**Records from a data source**
========================
lemma pv_ga_loop_eq (known : String) (l : List Char) (i : Nat) (b c : Int)
    (hp : ∀ k (hk : k < l.length), known.toList.length ≤ i + k → l[k] ∉ known.toList) :
    strike_out_ga_loop known l (i : Int) b c =
      some (b + pvBullsAux known.toList l i, c + pvCowsAux known.toList l i) := by
  induction l generalizing i b c with
  | nil => simp [strike_out_ga_loop, pvBullsAux, pvCowsAux]
  | cons d t ih =>
    have hp0 := hp 0 (by simp)
    have hpt : ∀ k (hk : k < t.length), known.toList.length ≤ (i+1) + k →
        t[k] ∉ known.toList := by
      intro k hk hle
      have := hp (k+1) (by simpa using Nat.succ_lt_succ hk) (by omega)
      simpa using this
    have hcast : (i : Int) + 1 = ((i+1 : Nat) : Int) := by push_cast; ring
    by_cases hmem : d ∈ known.toList
    · have hi : i < known.toList.length := by
        by_contra h
        exact hp0 (by simpa using h) hmem
      have hsome : known.toList[i]? = some known.toList[i] := List.getElem?_eq_getElem hi
      by_cases heq : d = known.toList[i]
      · have h1 : known.toList[i]? = some d := by rw [hsome, heq]
        simp only [strike_out_ga_loop, if_pos hmem, PySem.Str.pyGet?_natCast, h1]
        have h2 : ¬ (d ∈ known.toList ∧ known.toList[i]? ≠ some d) := fun h => h.2 h1
        rw [if_true, hcast, ih (i+1) (b+1) c hpt]
        simp only [pvBullsAux, pvCowsAux, Option.some.injEq, Prod.mk.injEq]
        rw [if_pos h1, if_neg h2]
        constructor <;> (push_cast; omega)
      · have h1 : known.toList[i]? ≠ some d := by
          rw [hsome]; intro h; exact heq (Option.some_injective _ h).symm
        simp only [strike_out_ga_loop, if_pos hmem, PySem.Str.pyGet?_natCast, hsome]
        rw [if_neg heq, hcast, ih (i+1) b (c+1) hpt]
        simp only [pvBullsAux, pvCowsAux, Option.some.injEq, Prod.mk.injEq]
        rw [if_neg h1, if_pos (And.intro hmem h1)]
        constructor <;> (push_cast; omega)
    · have h1 : known.toList[i]? ≠ some d := fun h => hmem (List.mem_of_getElem? h)
      have h2 : ¬ (d ∈ known.toList ∧ known.toList[i]? ≠ some d) := fun h => hmem h.1
      simp only [strike_out_ga_loop, if_neg hmem]
      rw [hcast, ih (i+1) b c hpt]
      simp only [pvBullsAux, pvCowsAux, Option.some.injEq, Prod.mk.injEq]
      rw [if_neg h1, if_neg h2]
      constructor <;> (push_cast; omega)

-- B's zip count of positional matches equals the indexed recursion
lemma pv_bulls_zip (s : List Char) (l : List Char) (i : Nat) :
    (l.zip (s.drop i)).countP (fun p => p.1 == p.2) = pvBullsAux s l i := by
  induction l generalizing i with
  | nil => simp [pvBullsAux]
  | cons d t ih =>
    by_cases hi : i < s.length
    · have hdrop : s.drop i = s[i] :: s.drop (i+1) := List.drop_eq_getElem_cons hi
      rw [hdrop]
      simp only [List.zip_cons_cons, List.countP_cons, pvBullsAux, ih (i+1),
        List.getElem?_eq_getElem hi]
      by_cases h : d = s[i]
      · simp [h, Nat.add_comm]
      · have hne : (d == s[i]) = false := by
          simp only [beq_eq_false_iff_ne, ne_eq]; exact h
        have hnone : ¬ (some s[i] = some d) := by
          intro hc; exact h (Option.some_injective _ hc).symm
        simp [hne, hnone]
    · have hdrop : s.drop i = [] := List.drop_eq_nil_of_le (by omega)
      have hnone : s[i]? = none := List.getElem?_eq_none (by omega)
      have hdrop' : s.drop (i+1) = [] := List.drop_eq_nil_of_le (by omega)
      rw [hdrop]
      simp only [List.zip_nil_right, List.countP_nil, pvBullsAux, hnone]
      rw [← ih (i+1), hdrop']
      simp

-- bulls + cows = number of guessed characters present in the secret
lemma pv_bulls_add_cows (s : List Char) (l : List Char) (i : Nat) :
    pvBullsAux s l i + pvCowsAux s l i = l.countP (fun d => s.contains d) := by
  induction l generalizing i with
  | nil => simp [pvBullsAux, pvCowsAux]
  | cons d t ih =>
    rw [List.countP_cons]
    simp only [pvBullsAux, pvCowsAux]
    rw [← ih (i+1)]
    by_cases h : s[i]? = some d
    · have hmem : d ∈ s := List.mem_of_getElem? h
      simp [h, hmem]
      try omega
    · by_cases hmem : d ∈ s
      · simp [h, hmem]
        try omega
      · simp [h, hmem]
        try omega

-- B's per-distinct-character sum of counts equals the membership count
lemma pv_present_eq (l : List Char) (ks : List Char) :
    (((PySem.Set.ofList l).filter (fun ch => ks.contains ch)).map
      (fun ch => (l.count ch : Int))).sum = (l.countP (fun d => ks.contains d) : Int) := by
  have hperm : (PySem.Set.ofList l).Perm l.dedup := by
    apply (List.perm_ext_iff_of_nodup (PySem.Set.nodup_ofList l) l.nodup_dedup).mpr
    intro a
    rw [PySem.Set.mem_ofList, List.mem_dedup]
  have hperm2 : (((PySem.Set.ofList l).filter (fun ch => ks.contains ch)).map
      (fun ch => (l.count ch : Int))).Perm
      (((l.dedup.filter (fun ch => ks.contains ch)).map (fun ch => (l.count ch : Int)))) :=
    (hperm.filter _).map _
  rw [hperm2.sum_eq]
  rw [← List.sum_map_count_dedup_filter_eq_countP (fun d => ks.contains d) l]
  rw [Nat.cast_list_sum, List.map_map]
  rfl

-- A's per-candidate check computes whether B's key equals the queried answer
lemma pv_check_eq (known : String) (nb nc : Int) (c : String)
    (hc : ∀ d ∈ c.toList.drop known.toList.length, d ∉ known.toList) :
    check_if_secret_possible c known nb nc =
      some (strike_out_alt_key known c == (nb, nc)) := by
  have hp : ∀ k (hk : k < c.toList.length), known.toList.length ≤ 0 + k →
      c.toList[k] ∉ known.toList := by
    intro k hk hle0
    have hk2 : known.toList.length ≤ k := by omega
    have hlt : k - known.toList.length < (c.toList.drop known.toList.length).length := by
      rw [List.length_drop]; omega
    have hrepr : c.toList[k] = (c.toList.drop known.toList.length)[k - known.toList.length]'hlt := by
      rw [List.getElem_drop]; congr 1; omega
    rw [hrepr]
    exact hc _ (List.getElem_mem hlt)
  have hloop := pv_ga_loop_eq known c.toList 0 0 0 hp
  rw [Nat.cast_zero] at hloop
  have hzip := pv_bulls_zip known.toList c.toList 0
  rw [List.drop_zero] at hzip
  have hsum := pv_bulls_add_cows known.toList c.toList 0
  unfold check_if_secret_possible give_answer strike_out_alt_key
  simp only [hloop, zero_add, pv_present_eq, hzip]
  have hcows : ((c.toList.countP (fun d => known.toList.contains d) : Nat) : Int)
      - (pvBullsAux known.toList c.toList 0 : Int) = (pvCowsAux known.toList c.toList 0 : Int) := by
    rw [← hsum]; push_cast; ring
  rw [hcows]
  split_ifs with hif
  · simp [hif.1, hif.2]
  · rw [Classical.not_and_iff_not_or_not] at hif
    rcases hif with h | h <;> simp [Prod.ext_iff, h]

-- the outer loop builds (rest ++ filter-by-key, so + #non-matching)
lemma pv_so_loop (known : String) (nb nc : Int) (cands : List String)
    (rest : List String) (so : Int)
    (h : ∀ c ∈ cands, ∀ d ∈ c.toList.drop known.toList.length, d ∉ known.toList) :
    strike_out_loop cands known nb nc rest so =
      some (rest ++ cands.filter (fun c => strike_out_alt_key known c == (nb, nc)),
            so + (cands.countP (fun c => ! (strike_out_alt_key known c == (nb, nc))) : Int)) := by
  induction cands generalizing rest so with
  | nil => simp [strike_out_loop]
  | cons c t ih =>
    have hc := h c (by simp)
    have ht : ∀ c' ∈ t, ∀ d ∈ c'.toList.drop known.toList.length, d ∉ known.toList := by
      intro c' hc' ; exact h c' (List.mem_cons_of_mem _ hc')
    simp only [strike_out_loop, pv_check_eq known nb nc c hc]
    by_cases hm : (strike_out_alt_key known c == (nb, nc)) = true
    · rw [hm]
      rw [ih (rest ++ [c]) so ht]
      simp [hm]
    · have hm' : (strike_out_alt_key known c == (nb, nc)) = false := by
        cases hb : (strike_out_alt_key known c == (nb, nc))
        · rfl
        · exact absurd hb hm
      rw [hm']
      rw [ih rest (so + 1) ht]
      simp [hm']
      ring

-- B's bucket dict, queried at any key, yields exactly the candidates with that key
lemma pv_buckets_getD (known : String) (cl : List String) (q : Int × Int) :
    (cl.foldl (fun d c => d.modify (strike_out_alt_key known c) [] (· ++ [c]))
        (PySem.Dict.empty : PySem.Dict (Int × Int) (List String))).getD q []
      = cl.filter (fun c => strike_out_alt_key known c == q) := by
  have hmap : cl.foldl (fun d c => d.modify (strike_out_alt_key known c) [] (· ++ [c]))
      (PySem.Dict.empty : PySem.Dict (Int × Int) (List String))
    = (cl.map (fun c => (strike_out_alt_key known c, c))).foldl
        (fun d p => d.modify p.1 [] (· ++ [p.2])) PySem.Dict.empty := by
    rw [List.foldl_map]
  rw [hmap, PySem.Dict.getD_foldl_modify_append]
  rw [List.filter_map, List.map_map]
  simp [Function.comp_def]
========================
**WHAT TO WORK ON**
Pull every line containing the string "PySem" out of the data above and copy it.

**ANSWER**
        simp only [strike_out_ga_loop, if_pos hmem, PySem.Str.pyGet?_natCast, h1]
        simp only [strike_out_ga_loop, if_pos hmem, PySem.Str.pyGet?_natCast, hsome]
    (((PySem.Set.ofList l).filter (fun ch => ks.contains ch)).map
  have hperm : (PySem.Set.ofList l).Perm l.dedup := by
    apply (List.perm_ext_iff_of_nodup (PySem.Set.nodup_ofList l) l.nodup_dedup).mpr
    rw [PySem.Set.mem_ofList, List.mem_dedup]
  have hperm2 : (((PySem.Set.ofList l).filter (fun ch => ks.contains ch)).map
        (PySem.Dict.empty : PySem.Dict (Int × Int) (List String))).getD q []
      (PySem.Dict.empty : PySem.Dict (Int × Int) (List String))
        (fun d p => d.modify p.1 [] (· ++ [p.2])) PySem.Dict.empty := by
  rw [hmap, PySem.Dict.getD_foldl_modify_append]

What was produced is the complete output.